American National is a long-established insurer with a history that many consumers find reassuring when they’re evaluating long-term guarantees. Longevity matters because annuities and permanent life insurance are long-duration commitments. You’re not buying a short-term product—you’re placing money into a contract designed to work over years, sometimes decades, and you want a carrier capable of supporting contractual obligations through changing economic environments.

That said, evaluating a carrier for retirement planning should always include two separate lenses. The first lens is the company itself: the broader organization, its stability, and its ability to meet policyholder obligations over time. The second lens is the contract you’re actually being offered: the surrender schedule, the liquidity language, how interest is credited, what happens after the initial guarantee period, and what triggers or definitions apply to any riders you add. Most disappointment in annuities doesn’t come from the existence of surrender charges—it comes from people not realizing exactly how the rules work until they need access to funds.
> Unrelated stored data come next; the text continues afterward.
-- pv_equiv track=rewrite | github.com/aeehassan/Lexical-Error-Handler | base.py | __is_num_ill_formed
-- ===== SOURCE A (Python) =====
-- import string
--
-- def __is_num_ill_formed(error):
--     # Pre-check: if there's no digit at all, it can't be close to a number
--     if not any(char.isdigit() for char in error):
--         return False
--
--     # To check if special characters are in the number
--     invalid_chars = string.ascii_letters + string.punctuation.replace('.', '') + string.whitespace
--     # To check if there are two dps in the number
--     count_of_dps = 0
--
--     for char in error:
--         if char == '.':
--             count_of_dps += 1
--         if char in invalid_chars or count_of_dps == 2:
--             return True
--     return False
-- ===== SOURCE B (Python) =====
-- def __is_num_ill_formed(error):
--     # One pass, three-way classification by complement: on the printable-ASCII
--     # domain, a character that is neither a digit nor '.' is exactly one of
--     # A's invalid characters (letter, non-dot punctuation or whitespace).
--     digits = dots = others = 0
--     for char in error:
--         if char.isdigit():
--             digits += 1
--         elif char == '.':
--             dots += 1
--         else:
--             others += 1
--     return digits > 0 and (others > 0 or dots >= 2)
-- ===== Notes on version B (the rewrite author's own statement) =====
-- stated objective: alternative
-- what changed: Drops A's invalid_chars table and its stateful short-circuiting membership scan entirely: B makes one pass classifying each character by complement into three counters (digit, dot, neither) and decides from the final counts, trading the early exit for a table-free classification; correct because on the printable-ASCII domain a character that is neither a digit nor a dot is exactly one of A's invalid characters.
import Mathlib
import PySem

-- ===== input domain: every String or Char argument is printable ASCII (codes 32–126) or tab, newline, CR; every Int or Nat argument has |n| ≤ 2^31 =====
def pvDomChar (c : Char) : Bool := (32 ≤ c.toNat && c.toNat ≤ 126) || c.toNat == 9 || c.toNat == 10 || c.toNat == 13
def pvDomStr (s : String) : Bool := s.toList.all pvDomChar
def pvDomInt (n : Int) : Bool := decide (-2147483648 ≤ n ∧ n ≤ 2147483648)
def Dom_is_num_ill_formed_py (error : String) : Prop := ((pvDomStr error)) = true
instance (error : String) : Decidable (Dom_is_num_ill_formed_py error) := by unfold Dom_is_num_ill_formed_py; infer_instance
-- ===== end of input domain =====

-- B drops A's invalid_chars table and short-circuit scan: one pass classifying each char by
-- complement (digit / dot / neither) into three counters, then a decision from the final counts.

-- ===== PORT A =====
-- string.ascii_letters + string.punctuation.replace('.', '') + string.whitespace
def pvInvalidChars : List Char :=
  ("abcdefghijklmnopqrstuvwxyzABCDEFGHIJKLMNOPQRSTUVWXYZ!\"#$%&'()*+,-/:;<=>?@[\\]^_`{|}~ \t\n\r\x0B\x0C").toList

-- the for-loop of A: state = count_of_dps; bump on '.', early-return on invalid char or counter == 2
def pvLoopA : List Char → Nat → Bool
  | [], _ => false
  | c :: rest, k =>
    let k' := if c == '.' then k + 1 else k
    if pvInvalidChars.contains c || k' == 2 then true else pvLoopA rest k'

def is_num_ill_formed_py (error : String) : Bool :=
  if !(error.toList.any PySem.Chars.isdigit) then false
  else pvLoopA error.toList 0

-- ===== PORT B =====
-- B's loop: three counters (digits, dots, neither), each char classified by complement
def pvClassify : List Char → Nat → Nat → Nat → Nat × Nat × Nat
  | [], d, p, o => (d, p, o)
  | c :: rest, d, p, o =>
    if PySem.Chars.isdigit c then pvClassify rest (d + 1) p o
    else if c == '.' then pvClassify rest d (p + 1) o
    else pvClassify rest d p (o + 1)

def is_num_ill_formed_py_alt (error : String) : Bool :=
  let t := pvClassify error.toList 0 0 0
  decide (0 < t.1) && (decide (0 < t.2.2) || decide (2 ≤ t.2.1))

-- ===== PRECONDITION & SPEC =====
def Spec_is_num_ill_formed_py (error : String) (out : Bool) : Prop := out = is_num_ill_formed_py_alt error
instance (error : String) (out : Bool) : Decidable (Spec_is_num_ill_formed_py error out) := by unfold Spec_is_num_ill_formed_py; infer_instance

-- ===== CLAIM (what is proved, stated in full; the proofs are below) =====
def Claim_equal_is_num_ill_formed_py : Prop := ∀ (error : String), Dom_is_num_ill_formed_py error → Spec_is_num_ill_formed_py error (is_num_ill_formed_py error)

-- ===== LEMMAS AND PROOFS =====

-- loop invariant for A: with counter k ≤ 1, the loop returns true iff some char is invalid or k + dots reaches 2
theorem pvLoopA_eq (cs : List Char) : ∀ (k : Nat), k ≤ 1 →
    pvLoopA cs k = (cs.any (fun c => pvInvalidChars.contains c) || decide (k + cs.count '.' ≥ 2)) := by
  induction cs with
  | nil => intro k hk; simp [pvLoopA]; omega
  | cons c rest ih =>
    intro k hk
    by_cases hdot : c = '.'
    · subst hdot
      have hdotinv : pvInvalidChars.contains '.' = false := by decide
      interval_cases k
      · rw [pvLoopA]
        simp only [beq_self_eq_true, if_pos, hdotinv, Bool.false_or]
        have h12 : ((0 + 1 : Nat) == 2) = false := by decide
        rw [h12, if_neg Bool.false_ne_true, ih 1 (by omega)]
        simp only [List.any_cons, List.count_cons, hdotinv, Bool.false_or]
        congr 1
        simp only [beq_self_eq_true, decide_eq_decide, if_true]
        omega
      · rw [pvLoopA]
        simp only [beq_self_eq_true, if_pos]
        simp only [Bool.or_true, List.count_cons]
        have : (1 + (rest.count '.' + 1) ≥ 2) := by omega
        simp [this]
    · have hbne : (c == '.') = false := by simpa using hdot
      have hk2 : ((k : Nat) == 2) = false := by
        have : k ≠ 2 := by omega
        simpa using this
      rw [pvLoopA]
      simp only [hbne, if_neg Bool.false_ne_true, hk2, Bool.or_false]
      by_cases hinv : c ∈ pvInvalidChars
      · simp [hinv]
      · have hinv' : pvInvalidChars.contains c = false := by simpa [List.contains_iff_mem] using hinv
        rw [hinv', if_neg Bool.false_ne_true, ih k hk]
        simp [hdot, hinv]

-- on the ASCII domain, a char that is neither a digit nor '.' lies in A's invalid set (checked over codes 0–127)
set_option maxRecDepth 100000 in
theorem dom_other_invalid (c : Char) (hdom : pvDomChar c = true)
    (hdig : PySem.Chars.isdigit c = false) (hdot : (c == '.') = false) :
    pvInvalidChars.contains c = true := by
  have hall : (List.range 128).all
      (fun n => !pvDomChar (Char.ofNat n) || PySem.Chars.isdigit (Char.ofNat n)
        || (Char.ofNat n == '.') || pvInvalidChars.contains (Char.ofNat n)) = true := by decide
  have hlt : c.toNat < 128 := by
    simp only [pvDomChar, Bool.or_eq_true, Bool.and_eq_true, decide_eq_true_eq, beq_iff_eq] at hdom
    omega
  have := List.all_eq_true.mp hall c.toNat (List.mem_range.mpr hlt)
  rw [Char.ofNat_toNat] at this
  simp only [hdom, hdig, hdot, Bool.not_true, Bool.false_or] at this
  exact this

-- a digit is never in A's invalid set
set_option maxRecDepth 100000 in
theorem digit_not_invalid (c : Char) (hdig : PySem.Chars.isdigit c = true) :
    pvInvalidChars.contains c = false := by
  have hall : (List.range 128).all
      (fun n => !PySem.Chars.isdigit (Char.ofNat n) || !pvInvalidChars.contains (Char.ofNat n)) = true := by decide
  have hlt : c.toNat < 128 := by
    simp only [PySem.Chars.isdigit, Bool.and_eq_true, decide_eq_true_eq] at hdig
    have : c ≤ '9' := hdig.2
    have h9 : c.toNat ≤ 57 := this
    omega
  have := List.all_eq_true.mp hall c.toNat (List.mem_range.mpr hlt)
  rw [Char.ofNat_toNat] at this
  simp only [hdig, Bool.not_true, Bool.false_or, Bool.not_eq_true'] at this
  exact this

-- B's loop computes the three counts
theorem pvClassify_eq (cs : List Char) : ∀ (d p o : Nat),
    pvClassify cs d p o =
      (d + cs.countP PySem.Chars.isdigit,
       p + cs.countP (fun c => !PySem.Chars.isdigit c && (c == '.')),
       o + cs.countP (fun c => !PySem.Chars.isdigit c && !(c == '.'))) := by
  induction cs with
  | nil => intro d p o; simp [pvClassify]
  | cons c rest ih =>
    intro d p o
    rw [pvClassify]
    by_cases hdig : PySem.Chars.isdigit c = true
    · rw [if_pos hdig, ih]
      simp [hdig, Nat.add_comm, Nat.add_left_comm]
    · have hdig' : PySem.Chars.isdigit c = false := by simpa using hdig
      rw [if_neg (by simp [hdig'])]
      by_cases hdot : (c == '.') = true
      · rw [if_pos hdot, ih]
        simp [hdig', hdot, Nat.add_comm, Nat.add_assoc]
      · have hdot' : (c == '.') = false := by simpa using hdot
        rw [if_neg (by simp [hdot']), ih]
        simp [hdig', hdot', Nat.add_comm, Nat.add_assoc]

-- ===== VERDICT (by name: the statement is the Claim_ definition above) =====
theorem is_num_ill_formed_py_spec : Claim_equal_is_num_ill_formed_py := by
  intro error hdom
  unfold Dom_is_num_ill_formed_py pvDomStr at hdom
  unfold Spec_is_num_ill_formed_py is_num_ill_formed_py is_num_ill_formed_py_alt
  rw [pvClassify_eq]
  simp only [Nat.zero_add]
  set cs := error.toList with hcs
  -- digits-count positivity ↔ the any-digit pre-check
  have hdcount : decide (0 < cs.countP PySem.Chars.isdigit) = cs.any PySem.Chars.isdigit := by
    rw [Bool.eq_iff_iff]
    simp [List.countP_pos_iff, List.any_eq_true]
  -- dot count: on any input, the classified dot count equals count '.' ('.'' is not a digit)
  have hdots : cs.countP (fun c => !PySem.Chars.isdigit c && (c == '.')) = cs.count '.' := by
    unfold List.count
    apply List.countP_congr
    intro c _
    by_cases h : c = '.'
    · subst h; decide
    · simp [h]
  -- others-count positivity ↔ the any-invalid test, using the domain
  have hoth : decide (0 < cs.countP (fun c => !PySem.Chars.isdigit c && !(c == '.'))) =
      cs.any (fun c => pvInvalidChars.contains c) := by
    rw [Bool.eq_iff_iff]
    simp only [decide_eq_true_eq, List.countP_pos_iff, List.any_eq_true]
    constructor
    · rintro ⟨c, hc, hp⟩
      refine ⟨c, hc, ?_⟩
      simp only [Bool.and_eq_true, Bool.not_eq_true'] at hp
      exact dom_other_invalid c (List.all_eq_true.mp hdom c hc) hp.1 hp.2
    · rintro ⟨c, hc, hinv⟩
      refine ⟨c, hc, ?_⟩
      have hdig : PySem.Chars.isdigit c = false := by
        by_contra hd
        have := digit_not_invalid c (by simpa using hd)
        rw [this] at hinv; exact absurd hinv (by simp)
      have hdot : (c == '.') = false := by
        by_contra hd
        have hce : c = '.' := by simpa using hd
        subst hce
        exact absurd hinv (by decide)
      simp [hdig, hdot]
  by_cases hany : cs.any PySem.Chars.isdigit = true
  · rw [hany] at hdcount ⊢
    simp only [Bool.not_true, if_neg Bool.false_ne_true, hdcount, Bool.true_and]
    rw [pvLoopA_eq cs 0 (by omega), hoth, hdots]
    simp
  · have hany' : cs.any PySem.Chars.isdigit = false := by simpa using hany
    rw [hany'] at hdcount
    rw [hany', hdcount]
    simp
The best solution is to verify those rules upfront.

What “good insurance company” should mean for annuities

When someone asks whether American National is a “good company,” they usually mean, “Will I be okay putting retirement dollars here?” For annuities, the better version of that question is: “Is the annuity I’m reviewing built well for my objective?” The objective matters because the definition of “best” changes depending on what you’re trying to do.

If you want predictable accumulation without market exposure, you typically prioritize declared rate competitiveness, reasonable surrender length, and practical access rules. If you want principal-protected growth tied to indexing, you care about the crediting system—caps, participation rates, spreads, and crediting periods—plus how the carrier handles renewals over time. And if you want guaranteed lifetime income, you focus less on “highest possible interest” and more on the mechanics of income: payout factors, rider cost, benefit-base growth, and what happens if you take withdrawals earlier than planned.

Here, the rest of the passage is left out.